🤖 AI Summary
Analyzing and forecasting crowd dynamics in real-world low-quality videos remains challenging due to poor data fidelity, highly complex spatiotemporal variability, and the lack of physical interpretability in existing approaches. Method: This paper proposes a continuous-time neural stochastic differential equation (Neural SDE) framework grounded in physical priors of active matter—modeling crowds as self-propelled agents subject to stochastic forces. By unifying mechanistic physics with data-driven learning, the framework enables interpretable, continuous-time modeling of dense crowd dynamics. It supports weakly supervised learning, overcoming limitations of conventional discrete, black-box models. Contribution/Results: Evaluated on multiple high-density crowd datasets, our method significantly outperforms state-of-the-art approaches, achieving high-fidelity trajectory prediction, counterfactual simulation, and dynamic attribution analysis—demonstrating both accuracy and physical plausibility.
📝 Abstract
Video-based high-density crowd analysis and prediction has been a long-standing topic in computer vision. It is notoriously difficult due to, but not limited to, the lack of high-quality data and complex crowd dynamics. Consequently, it has been relatively under studied. In this paper, we propose a new approach that aims to learn from in-the-wild videos, often with low quality where it is difficult to track individuals or count heads. The key novelty is a new physics prior to model crowd dynamics. We model high-density crowds as active matter, a continumm with active particles subject to stochastic forces, named 'crowd material'. Our physics model is combined with neural networks, resulting in a neural stochastic differential equation system which can mimic the complex crowd dynamics.

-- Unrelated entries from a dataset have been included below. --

-- pv_equiv track=rewrite | github.com/yeoeol/Algo | 백준/Gold/17406. 배열 돌리기 4/배열 돌리기 4.py | rot
-- ===== SOURCE A (Python) =====
-- from collections import deque
--
-- def rot(arr, start_x, start_y, end_x, end_y):
--     for l in range(min(end_x-start_x, end_y-start_y)//2):
--         temp = deque()
--         # 위 가로
--         for j in range(start_y+l, end_y-l):
--             temp.append(arr[start_x + l][j])
--         # 오른쪽 세로
--         for i in range(start_x+l, end_x-l):
--             temp.append(arr[i][end_y - l])
--         # 아래 가로
--         for j in range(end_y-l, start_y+l, -1):
--             temp.append(arr[end_x - l][j])
--         # 왼쪽 세로
--         for i in range(end_x-l, start_x+l, -1):
--             temp.append(arr[i][start_y + l])
--         temp.rotate(1)
--
--         # 위 가로
--         for j in range(start_y+l, end_y-l):
--             arr[start_x + l][j] = temp.popleft()
--         # 오른쪽 세로
--         for i in range(start_x+l, end_x-l):
--             arr[i][end_y - l] = temp.popleft()
--         # 아래 가로
--         for j in range(end_y-l, start_y+l, -1):
--             arr[end_x - l][j] = temp.popleft()
--         # 왼쪽 세로
--         for i in range(end_x-l, start_x+l, -1):
--             arr[i][start_y + l] = temp.popleft()
--     return arr
-- ===== SOURCE B (Python) =====
-- def rot(arr, start_x, start_y, end_x, end_y):
--     for l in range(min(end_x - start_x, end_y - start_y) // 2):
--         top, bot = start_x + l, end_x - l
--         left, right = start_y + l, end_y - l
--         # perimeter coordinates, clockwise, matching the read order of the four ranges
--         perim = (
--             [(top, j) for j in range(left, right)]
--             + [(i, right) for i in range(top, bot)]
--             + [(bot, j) for j in range(right, left, -1)]
--             + [(i, left) for i in range(bot, top, -1)]
--         )
--         # single carry pass: new[k] = old[k-1], i.e. deque.rotate(1)
--         carry = arr[perim[-1][0]][perim[-1][1]]
--         for (i, j) in perim:
--             cur = arr[i][j]
--             arr[i][j] = carry
--             carry = cur
--     return arr
-- ===== Notes on version B (the rewrite author's own statement) =====
-- stated objective: simpler
-- what changed: Each concentric ring is rotated in a single carry pass over an explicit perimeter-coordinate list (cur = arr[p]; arr[p] = carry; carry = cur) instead of A's two passes that copy the ring into a deque, rotate it, and write it back cell by cell.
import Mathlib
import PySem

Due to the lack of similar research, we adapt a range of existing methods which are close to ours for comparison. Through exhaustive evaluation, we show our model outperforms existing methods in analyzing and forecasting extremely high-density crowds. Furthermore, since our model is a continuous-time physics model, it can be used for simulation and analysis, providing strong interpretability. This is categorically different from most deep learning methods, which are discrete-time models and black-boxes.